-- pv_equiv track=rewrite | github.com/ffalswo2/algorithm-study | 프로그래머스 스터디/1주차/게임아이템/solution.py | solution
-- ===== SOURCE A (Python) =====
-- from collections import deque
-- import heapq
--
-- def solution(healths, items):
--     answer = []
--     heap = []
--     # 체력이 적은순으로
--     healths.sort()
--
--     # 인덱스를 포함한 아이템 리스트 작성
--     items = [(buff, debuff) for buff, debuff in enumerate(items, 1)]
--     item_list = deque(sorted(items, key=lambda x: x[1][1]))
--
--     for hp in healths:
--         # for문을 통해 index를 구할시 아이템 사용(pop)시에 list길이가 바껴 index error
--         # -> enumerate()를 통해 인덱스를 포함한 리스트를 만들어 while문으로 구성
--         while item_list:
--             idx = item_list[0][0]
--             buff = item_list[0][1][0]
--             debuff = item_list[0][1][1]
--
--             if hp - debuff < 100:
--                 break
--
--             # 공격력 가장 높은 것을 찾기위한 우선순위 큐
--             heapq.heappush(heap, (-buff, idx))
--             # 아이템 사용
--             item_list.popleft()
--
--         if heap:
--             # 공격력 가장 높은 것의 인덱스 answer에 삽입
--             answer.append(heapq.heappop(heap)[1])
--
--     return sorted(answer)
-- ===== SOURCE B (Python) =====
-- def solution(healths, items):
--     # same in-place sort of healths as the original
--     healths.sort()
--     # annotate items as (buff, debuff, 1-based index), ordered by debuff
--     order = sorted([(it[0], it[1], idx) for idx, it in enumerate(items, 1)],
--                    key=lambda t: t[1])
--     answer = []
--     eligible = []
--     i = 0
--     for hp in healths:
--         while i < len(order) and hp - order[i][1] >= 100:
--             eligible.append((order[i][0], order[i][2]))
--             i += 1
--         if eligible:
--             best = min(eligible, key=lambda t: (-t[0], t[1]))
--             eligible.remove(best)
--             answer.append(best[1])
--     return sorted(answer)
-- ===== Notes on version B (the rewrite author's own statement) =====
-- stated objective: simpler
-- what changed: Replaces A's heapq priority queue and deque with a plain eligible list swept by an index pointer: each pop is a single linear min-scan (largest buff, smallest index) plus list.remove, so the heap, its negated-key encoding and the deque disappear.
import Mathlib
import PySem

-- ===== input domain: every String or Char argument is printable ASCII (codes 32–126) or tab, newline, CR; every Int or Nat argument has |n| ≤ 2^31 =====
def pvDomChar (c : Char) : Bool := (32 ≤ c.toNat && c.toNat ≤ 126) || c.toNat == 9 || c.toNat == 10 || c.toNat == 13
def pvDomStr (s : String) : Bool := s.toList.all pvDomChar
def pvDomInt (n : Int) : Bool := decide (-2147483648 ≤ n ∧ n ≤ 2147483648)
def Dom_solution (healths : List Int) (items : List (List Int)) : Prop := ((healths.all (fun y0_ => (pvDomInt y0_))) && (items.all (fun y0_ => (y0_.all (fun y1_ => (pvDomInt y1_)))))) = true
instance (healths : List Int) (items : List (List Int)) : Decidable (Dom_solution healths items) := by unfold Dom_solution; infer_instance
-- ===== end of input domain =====

-- B replaces A's heapq priority queue and deque with a plain eligible list, a sweep
-- pointer and a linear min-scan per pop (objective: simpler — no heap, no deque).
-- Both A and B sort `healths` in place in Python; the equivalence proved here is
-- about the RETURN value (the mutation of `healths` is identical in both anyway).

-- ===== PORT A =====
-- heapq is used only through heappush/heappop on pairs compared lexicographically; the
-- library calls are ported by their exact contract: the heap is a list kept sorted in
-- Python's lexicographic pair order (heappush = ordered insert, heappop = pop the head,
-- which is the minimum).  Exact for every push/pop sequence.
def pvLexLt (a b : Int × Int) : Bool := a.1 < b.1 || (a.1 == b.1 && a.2 < b.2)

def pvHeapPush : List (Int × Int) → (Int × Int) → List (Int × Int)
  | [], x => [x]
  | y :: t, x => if pvLexLt x y then x :: y :: t else y :: pvHeapPush t x

-- A's inner `while item_list:` loop; it[0] / it[1] are ported as pyGetD _ _ 0, exact on
-- every input admitted by Pre_solution (all items of length ≥ 2; Python raises otherwise)
def pvWhileA (hp : Int) : List (Int × List Int) → List (Int × Int) → List (Int × List Int) × List (Int × Int)
  | [], heap => ([], heap)
  | (idx, it) :: rest, heap =>
    let buff := PySem.List.pyGetD it 0 0
    let debuff := PySem.List.pyGetD it 1 0
    if hp - debuff < 100 then ((idx, it) :: rest, heap)
    else pvWhileA hp rest (pvHeapPush heap (-buff, idx))

-- one iteration of A's `for hp in healths:` body; state = (answer, item_list, heap)
def pvStepA (st : List Int × List (Int × List Int) × List (Int × Int)) (hp : Int) :
    List Int × List (Int × List Int) × List (Int × Int) :=
  match pvWhileA hp st.2.1 st.2.2 with
  | (il', heap') =>
    match heap' with
    | [] => (st.1, il', [])
    | top :: rest => (st.1 ++ [top.2], il', rest)

def solution (healths : List Int) (items : List (List Int)) : List Int :=
  -- healths.sort()
  let healths' := PySem.List.sorted healths (fun x => x) false
  -- item_list = deque(sorted(enumerate(items, 1), key=lambda x: x[1][1]))
  let item_list := PySem.List.sorted (PySem.List.enumerate items 1) (fun x => PySem.List.pyGetD x.2 1 0) false
  PySem.List.sorted (healths'.foldl pvStepA ([], item_list, [])).1 (fun x => x) false

-- ===== PORT B =====
-- B's inner `while i < len(order) and hp - order[i][1] >= 100:` loop (i : Nat pointer)
def pvAdvance (order : List (Int × Int × Int)) (hp : Int) (i : Nat) (elig : List (Int × Int)) :
    Nat × List (Int × Int) :=
  if h : i < order.length then
    if 100 ≤ hp - order[i].2.1 then
      pvAdvance order hp (i + 1) (elig ++ [(order[i].1, order[i].2.2)])
    else (i, elig)
  else (i, elig)
termination_by order.length - i

-- one iteration of B's `for hp in healths:` body; state = (answer, i, eligible)
def pvStepB (order : List (Int × Int × Int)) (st : List Int × Nat × List (Int × Int)) (hp : Int) :
    List Int × Nat × List (Int × Int) :=
  match pvAdvance order hp st.2.1 st.2.2 with
  | (i', elig') =>
    if elig'.isEmpty then (st.1, i', elig')
    else
      match PySem.List.min2? elig' (fun t => -t.1) (fun t => t.2) with
      | some best => (st.1 ++ [best.2], i', (PySem.List.remove? elig' best).getD elig')
      | none => (st.1, i', elig')  -- unreachable: elig' is nonempty

def solution_alt (healths : List Int) (items : List (List Int)) : List Int :=
  -- healths.sort()
  let healths' := PySem.List.sorted healths (fun x => x) false
  -- order = sorted([(it[0], it[1], idx) for idx, it in enumerate(items, 1)], key=lambda t: t[1])
  let order := PySem.List.sorted
      ((PySem.List.enumerate items 1).map
        (fun p => (PySem.List.pyGetD p.2 0 0, PySem.List.pyGetD p.2 1 0, p.1)))
      (fun t => t.2.1) false
  PySem.List.sorted (healths'.foldl (pvStepB order) ([], 0, [])).1 (fun x => x) false

-- ===== PRECONDITION & SPEC =====
-- Pre_ excludes items with fewer than two entries: there Python A (and Python B) raise
-- IndexError on it[1] inside the sort key.
def Pre_solution (healths : List Int) (items : List (List Int)) : Prop :=
  ∀ it ∈ items, 2 ≤ it.length
instance (healths : List Int) (items : List (List Int)) : Decidable (Pre_solution healths items) := by
  unfold Pre_solution; infer_instance

def pvWitness_solution : List Int × List (List Int) := ([100, 150], [[3, 10], [5, 50]])

def Spec_solution (healths : List Int) (items : List (List Int)) (out : List Int) : Prop := out = solution_alt healths items
instance (healths : List Int) (items : List (List Int)) (out : List Int) : Decidable (Spec_solution healths items out) := by unfold Spec_solution; infer_instance

-- ===== CLAIM (what is proved, stated in full; the proofs are below) =====
def Claim_equal_solution : Prop := ∀ (healths : List Int) (items : List (List Int)), Dom_solution healths items → Pre_solution healths items → Spec_solution healths items (solution healths items)

-- ===== LEMMAS AND PROOFS =====

-- negation map (buff, idx) ↦ (-buff, idx), the heap's view of an eligible entry
def pvNeg (p : Int × Int) : Int × Int := (-p.1, p.2)
-- strict lexicographic order on pairs, as a Prop
def pvSlt (a b : Int × Int) : Prop := a.1 < b.1 ∨ (a.1 = b.1 ∧ a.2 < b.2)
-- the annotation map: A's (idx, item) entry ↦ B's (buff, debuff, idx) entry
def pvG (p : Int × List Int) : Int × Int × Int :=
  (PySem.List.pyGetD p.2 0 0, PySem.List.pyGetD p.2 1 0, p.1)

theorem pvNeg_inj : Function.Injective pvNeg := by
  intro a b h
  simp only [pvNeg, Prod.mk.injEq] at h
  exact Prod.ext (by omega) h.2

theorem pvLexLt_iff (a b : Int × Int) : pvLexLt a b = true ↔ pvSlt a b := by
  simp [pvLexLt, pvSlt]

theorem pvSlt_asymm {a b : Int × Int} (h : pvSlt a b) : ¬ pvSlt b a := by
  rcases h with h | ⟨h1, h2⟩ <;> rintro (h' | ⟨h1', h2'⟩) <;> omega

theorem pvSlt_trans {a b c : Int × Int} (h1 : pvSlt a b) (h2 : pvSlt b c) : pvSlt a c := by
  rcases h1 with h1 | ⟨h1, h1'⟩ <;> rcases h2 with h2 | ⟨h2, h2'⟩ <;>
    simp only [pvSlt] <;> omega

theorem pvSlt_of_ne_of_not {a b : Int × Int} (hne : a ≠ b) (h : ¬ pvSlt a b) : pvSlt b a := by
  simp only [pvSlt] at *
  by_cases h1 : a.1 = b.1
  · refine Or.inr ⟨h1.symm, ?_⟩
    have : a.2 ≠ b.2 := fun h2 => hne (Prod.ext h1 h2)
    omega
  · omega

theorem heapPush_perm (h : List (Int × Int)) (x : Int × Int) :
    (pvHeapPush h x).Perm (x :: h) := by
  induction h with
  | nil => simp [pvHeapPush]
  | cons y t ih =>
    simp only [pvHeapPush]
    split
    · exact List.Perm.refl _
    · exact (List.Perm.cons y ih).trans (List.Perm.swap x y t)

theorem heapPush_pairwise {h : List (Int × Int)} {x : Int × Int}
    (hs : h.Pairwise pvSlt) (hne : ∀ y ∈ h, x ≠ y) :
    (pvHeapPush h x).Pairwise pvSlt := by
  induction h with
  | nil => simp [pvHeapPush]
  | cons y t ih =>
    rcases List.pairwise_cons.mp hs with ⟨hy, ht⟩
    simp only [pvHeapPush]
    split
    · rename_i hlt
      have hxy : pvSlt x y := (pvLexLt_iff x y).mp hlt
      exact List.pairwise_cons.mpr ⟨by
        intro z hz
        rcases List.mem_cons.mp hz with rfl | hz
        · exact hxy
        · exact pvSlt_trans hxy (hy z hz), hs⟩
    · rename_i hnlt
      have hxy : pvSlt y x :=
        pvSlt_of_ne_of_not (hne y (List.mem_cons_self)) (fun hc => hnlt ((pvLexLt_iff x y).mpr hc))
      refine List.pairwise_cons.mpr ⟨?_, ih ht (fun z hz => hne z (List.mem_cons_of_mem _ hz))⟩
      intro z hz
      have : z ∈ x :: t := (heapPush_perm t x).mem_iff.mp hz
      rcases List.mem_cons.mp this with rfl | hz'
      · exact hxy
      · exact hy z hz'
+++
What the exercise asks:
Apply a filter for "domain" to the data above, then copy each line that matches.

Task solution:
-- ===== input domain: every String or Char argument is printable ASCII (codes 32–126) or tab, newline, CR; every Int or Nat argument has |n| ≤ 2^31 =====
-- ===== end of input domain =====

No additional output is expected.